# Cozumel Dive Video



## Cajun Spearit (Jun 3, 2011)

17Aug2016- First Cozumel Dive, the Santa Rosa Wall. The current was very strong…the strongest current I can recall experiencing while diving. You will notice when I get into the column how fast we zoom by the coral heads. Tarzan and I got separated from our group and ended up tagging along with another group for a while. Bump up to 1080p for best viewing…enjoy!!


----------



## J0nesitheSecond (Jun 27, 2016)

that's cool as hell. do they drop you off and then drift with the current with you so you don't get lost?


----------



## Cajun Spearit (Jun 3, 2011)

J0nesitheSecond said:


> that's cool as hell. do they drop you off and then drift with the current with you so you don't get lost?
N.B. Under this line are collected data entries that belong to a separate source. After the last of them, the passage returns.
-- pv_equiv track=rewrite | github.com/Mithil-Dudam/Data-Structures | app/services/heap.py | heapify
-- ===== SOURCE A (Python) =====
-- def heapify(nums):
--     temp = nums.copy()
--
--     parent = (len(nums) - 2) // 2
--     for i in range(parent, -1, -1):
--         index = i
--         while index < len(nums):
--             left = 2 * index + 1
--             right = 2 * index + 2
--             largest = index
--             if left < len(nums) and nums[largest] < nums[left]:
--                 largest = left
--             if right < len(nums) and nums[largest] < nums[right]:
--                 largest = right
--             if largest == index:
--                 break
--             nums[index], nums[largest] = nums[largest], nums[index]
--             index = largest
--
--     parent = (len(temp) - 2) // 2
--     for i in range(parent, -1, -1):
--         index = i
--         while index < len(temp):
--             left = 2 * index + 1
--             right = 2 * index + 2
--             smallest = index
--             if left < len(temp) and temp[smallest] > temp[left]:
--                 smallest = left
--             if right < len(temp) and temp[smallest] > temp[right]:
--                 smallest = right
--             if smallest == index:
--                 break
--             temp[index], temp[smallest] = temp[smallest], temp[index]
--             index = smallest
--
--     return (nums, temp)
-- ===== SOURCE B (Python) =====
-- def heapify(nums):
--     # One recursive sift-down routine parametrized by the comparison;
--     # heapifies nums in place (max-heap) and a copy temp (min-heap) in one fused loop.
--     def sift(arr, n, i, better):
--         left = 2 * i + 1
--         right = 2 * i + 2
--         best = i
--         if left < n and better(arr[left], arr[best]):
--             best = left
--         if right < n and better(arr[right], arr[best]):
--             best = right
--         if best != i:
--             arr[i], arr[best] = arr[best], arr[i]
--             sift(arr, n, best, better)
--
--     temp = nums.copy()
--     n = len(nums)
--     for i in range((n - 2) // 2, -1, -1):
--         sift(nums, n, i, lambda x, y: x > y)
--         sift(temp, n, i, lambda x, y: x < y)
--     return (nums, temp)
-- ===== Notes on version B (the rewrite author's own statement) =====
-- stated objective: simpler
-- what changed: Replaces A's two duplicated iterative while-loop sift-down passes by one recursive sift helper parametrized by the comparison, building the max-heap and the min-heap in a single fused loop.
import Mathlib
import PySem

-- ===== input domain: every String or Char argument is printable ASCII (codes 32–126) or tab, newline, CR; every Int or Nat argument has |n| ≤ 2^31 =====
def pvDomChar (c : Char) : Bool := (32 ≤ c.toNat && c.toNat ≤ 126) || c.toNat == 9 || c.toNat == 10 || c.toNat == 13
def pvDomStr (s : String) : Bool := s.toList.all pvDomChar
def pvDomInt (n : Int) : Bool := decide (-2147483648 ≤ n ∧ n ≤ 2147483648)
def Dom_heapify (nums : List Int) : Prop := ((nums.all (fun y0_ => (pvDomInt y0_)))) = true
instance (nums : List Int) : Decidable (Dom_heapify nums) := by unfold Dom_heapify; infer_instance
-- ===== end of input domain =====

-- B replaces A's two duplicated iterative while-loop heapify passes by ONE recursive
-- sift-down helper parametrized by the comparison, run for both heaps in a single fused
-- loop (objective: simpler). Python A and B mutate `nums` in place identically; the
-- equivalence proved here is about the return value.

-- ===== PORT A =====
-- arr[i]: every access in A is guarded (index < len), so pyGetD's default is never used
def hpGet (arr : List Int) (i : Int) : Int := PySem.List.pyGetD arr i 0
-- `xs[i], xs[j] = xs[j], xs[i]`: read both, then assign (exact for the in-range indices used here)
def hpSwap (arr : List Int) (i j : Int) : List Int :=
  PySem.List.pySetD (PySem.List.pySetD arr i (hpGet arr j)) j (hpGet arr i)

-- A's inner `while index < len(nums)` loop of the max-heap pass; fuel `len+1` is enough
-- because `index` strictly increases each iteration and the loop stops once `index ≥ len`.
def heapify_maxLoop (arr : List Int) (index : Int) : Nat → List Int
  | 0 => arr
  | fuel + 1 =>
    if index < (arr.length : Int) then
      let left := 2 * index + 1
      let right := 2 * index + 2
      let largest1 := if left < (arr.length : Int) ∧ hpGet arr index < hpGet arr left then left else index
      let largest2 := if right < (arr.length : Int) ∧ hpGet arr largest1 < hpGet arr right then right else largest1
      if largest2 = index then arr
      else heapify_maxLoop (hpSwap arr index largest2) largest2 fuel
    else arr

-- A's inner while loop of the min-heap pass over `temp`
def heapify_minLoop (arr : List Int) (index : Int) : Nat → List Int
  | 0 => arr
  | fuel + 1 =>
    if index < (arr.length : Int) then
      let left := 2 * index + 1
      let right := 2 * index + 2
      let smallest1 := if left < (arr.length : Int) ∧ hpGet arr index > hpGet arr left then left else index
      let smallest2 := if right < (arr.length : Int) ∧ hpGet arr smallest1 > hpGet arr right then right else smallest1
      if smallest2 = index then arr
      else heapify_minLoop (hpSwap arr index smallest2) smallest2 fuel
    else arr

def heapify (nums : List Int) : List Int × List Int :=
  let temp := nums
  let nums2 := (PySem.List.pyRange (PySem.Int.floordiv ((nums.length : Int) - 2) 2) (-1) (-1)).foldl
      (fun arr i => heapify_maxLoop arr i (arr.length + 1)) nums
  let temp2 := (PySem.List.pyRange (PySem.Int.floordiv ((temp.length : Int) - 2) 2) (-1) (-1)).foldl
      (fun arr i => heapify_minLoop arr i (arr.length + 1)) temp
  (nums2, temp2)

-- ===== PORT B =====
-- B's recursive sift(arr, n, i, better); fuel `n+1` covers the recursion depth, since each
-- recursive call moves to a strictly larger index `best < n`.
def heapify_sift (better : Int → Int → Bool) (n : Int) (arr : List Int) (i : Int) : Nat → List Int
  | 0 => arr
  | fuel + 1 =>
    let left := 2 * i + 1
    let right := 2 * i + 2
    let best1 := if left < n ∧ better (hpGet arr left) (hpGet arr i) then left else i
    let best2 := if right < n ∧ better (hpGet arr right) (hpGet arr best1) then right else best1
    if best2 ≠ i then heapify_sift better n (hpSwap arr i best2) best2 fuel
    else arr

def heapify_alt (nums : List Int) : List Int × List Int :=
  let temp := nums
  let n : Int := nums.length
  (PySem.List.pyRange (PySem.Int.floordiv (n - 2) 2) (-1) (-1)).foldl
    (fun (st : List Int × List Int) i =>
      (heapify_sift (fun x y => decide (x > y)) n st.1 i (n.toNat + 1),
       heapify_sift (fun x y => decide (x < y)) n st.2 i (n.toNat + 1)))
    (nums, temp)

-- ===== PRECONDITION & SPEC =====
def Spec_heapify (nums : List Int) (out : List Int × List Int) : Prop := out = heapify_alt nums
instance (nums : List Int) (out : List Int × List Int) : Decidable (Spec_heapify nums out) := by unfold Spec_heapify; infer_instance

-- ===== CLAIM (what is proved, stated in full; the proofs are below) =====
def Claim_equal_heapify : Prop := ∀ (nums : List Int), Dom_heapify nums → Spec_heapify nums (heapify nums)

-- ===== LEMMAS AND PROOFS =====

theorem hpSwap_length (arr : List Int) (i j : Int) : (hpSwap arr i j).length = arr.length := by
  simp [hpSwap, PySem.List.length_pySetD]

theorem maxLoop_length (fuel : Nat) : ∀ (arr : List Int) (i : Int),
    (heapify_maxLoop arr i fuel).length = arr.length := by
  induction fuel with
  | zero => intro arr i; rfl
  | succ fuel ih =>
    intro arr i
    simp only [heapify_maxLoop]
    repeat' split
    all_goals first | rfl | rw [ih, hpSwap_length]

theorem minLoop_length (fuel : Nat) : ∀ (arr : List Int) (i : Int),
    (heapify_minLoop arr i fuel).length = arr.length := by
  induction fuel with
  | zero => intro arr i; rfl
  | succ fuel ih =>
    intro arr i
    simp only [heapify_minLoop]
    repeat' split
    all_goals first | rfl | rw [ih, hpSwap_length]

theorem sift_eq_maxLoop (fuel : Nat) : ∀ (arr : List Int) (i : Int), 0 ≤ i →
    heapify_maxLoop arr i fuel =
      heapify_sift (fun x y => decide (x > y)) (arr.length : Int) arr i fuel := by
  induction fuel with
  | zero => intro arr i _; rfl
  | succ fuel ih =>
    intro arr i hi
    rw [heapify_maxLoop, heapify_sift]
    simp only [decide_eq_true_eq, gt_iff_lt, ne_eq, ite_not]
    by_cases hlt : i < (arr.length : Int)
    · rw [if_pos hlt]
      set L1 := if 2 * i + 1 < (arr.length : Int) ∧ hpGet arr i < hpGet arr (2 * i + 1)
        then 2 * i + 1 else i with hL1
      set L2 := if 2 * i + 2 < (arr.length : Int) ∧ hpGet arr L1 < hpGet arr (2 * i + 2)
        then 2 * i + 2 else L1 with hL2
      by_cases heq : L2 = i
      · rw [if_pos heq, if_pos heq]
      · rw [if_neg heq, if_neg heq]
        have h0 : (0:Int) ≤ L2 := by
          rw [hL2, hL1]; split_ifs <;> omega
        rw [ih _ L2 h0, hpSwap_length]
    · rw [if_neg hlt]
      have h1 : ¬ (2 * i + 1 < (arr.length : Int) ∧ hpGet arr i < hpGet arr (2 * i + 1)) := by
        rintro ⟨h, -⟩; omega
      rw [if_neg h1]
      have h2 : ¬ (2 * i + 2 < (arr.length : Int) ∧ hpGet arr i < hpGet arr (2 * i + 2)) := by
        rintro ⟨h, -⟩; omega
      rw [if_neg h2, if_pos rfl]

theorem sift_eq_minLoop (fuel : Nat) : ∀ (arr : List Int) (i : Int), 0 ≤ i →
    heapify_minLoop arr i fuel =
      heapify_sift (fun x y => decide (x < y)) (arr.length : Int) arr i fuel := by
  induction fuel with
  | zero => intro arr i _; rfl
  | succ fuel ih =>
    intro arr i hi
    rw [heapify_minLoop, heapify_sift]
    simp only [decide_eq_true_eq, gt_iff_lt, ne_eq, ite_not]
    by_cases hlt : i < (arr.length : Int)
    · rw [if_pos hlt]
      set L1 := if 2 * i + 1 < (arr.length : Int) ∧ hpGet arr (2 * i + 1) < hpGet arr i
        then 2 * i + 1 else i with hL1
      set L2 := if 2 * i + 2 < (arr.length : Int) ∧ hpGet arr (2 * i + 2) < hpGet arr L1
        then 2 * i + 2 else L1 with hL2
      by_cases heq : L2 = i
      · rw [if_pos heq, if_pos heq]
      · rw [if_neg heq, if_neg heq]
        have h0 : (0:Int) ≤ L2 := by
          rw [hL2, hL1]; split_ifs <;> omega
        rw [ih _ L2 h0, hpSwap_length]
    · rw [if_neg hlt]
      have h1 : ¬ (2 * i + 1 < (arr.length : Int) ∧ hpGet arr (2 * i + 1) < hpGet arr i) := by
        rintro ⟨h, -⟩; omega
      rw [if_neg h1]
      have h2 : ¬ (2 * i + 2 < (arr.length : Int) ∧ hpGet arr (2 * i + 2) < hpGet arr i) := by
        rintro ⟨h, -⟩; omega
      rw [if_neg h2, if_pos rfl]

-- foldl congruence with a loop invariant (needed because A's step reads the CURRENT length
-- while B's step uses the length fixed before the loop)
theorem foldl_congr_inv {α β : Type} (P : α → Prop) (f g : α → β → α)
    (l : List β) : ∀ (a : α), P a → (∀ x, ∀ b ∈ l, P x → P (f x b)) →
    (∀ x, ∀ b ∈ l, P x → f x b = g x b) → l.foldl f a = l.foldl g a := by
  induction l with
  | nil => intro a _ _ _; rfl
  | cons b l ih =>
    intro a ha hpres heq
    simp only [List.foldl_cons]
    rw [heq a b (List.mem_cons_self) ha]
    exact ih (g a b) (heq a b List.mem_cons_self ha ▸ hpres a b List.mem_cons_self ha)
      (fun x c hc => hpres x c (List.mem_cons_of_mem _ hc))
      (fun x c hc => heq x c (List.mem_cons_of_mem _ hc))

-- ===== VERDICT (by name: the statement is the Claim_ definition above) =====
theorem heapify_spec : Claim_equal_heapify := by
  intro nums _
  unfold Spec_heapify
  simp only [heapify, heapify_alt]
  rw [PySem.List.foldl_prod_mk
    (fun a i => heapify_sift (fun x y => decide (x > y)) ((nums.length : Int)) a i
      (((nums.length : Int)).toNat + 1))
    (fun a i => heapify_sift (fun x y => decide (x < y)) ((nums.length : Int)) a i
      (((nums.length : Int)).toNat + 1))]
  set rng := PySem.List.pyRange (PySem.Int.floordiv ((nums.length : Int) - 2) 2) (-1) (-1) with hrng
  have hmem : ∀ i ∈ rng, (0:Int) ≤ i := by
    intro i hi
    rw [hrng, PySem.List.mem_pyRange_neg_one] at hi
    omega
  refine Prod.ext ?_ ?_ <;> simp only
  · apply foldl_congr_inv (fun arr => arr.length = nums.length)
    · rfl
    · intro x b _ hx; rw [maxLoop_length, hx]
    · intro arr i hi hlen
      rw [sift_eq_maxLoop _ arr i (hmem i hi), hlen]
      simp
  · apply foldl_congr_inv (fun arr => arr.length = nums.length)
    · rfl
    · intro x b _ hx; rw [minLoop_length, hx]
    · intro arr i hi hlen
      rw [sift_eq_minLoop _ arr i (hmem i hi), hlen]
      simp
Yeah...they drop you off and try to keep an eye on the group. With the water being ssooooo clear, it really isn't that difficult. The problem for us, Carl and I got separated because our group had two inexperienced divers that struggled with the current, so the DM swam off to tend to them. We surfaced with the boat about 100 yards away, while it was recovering the other divers. I was impressed that the boat captain knew exactly where we would be...he sped over and recovered us after spending only a few minutes on the surface.


----------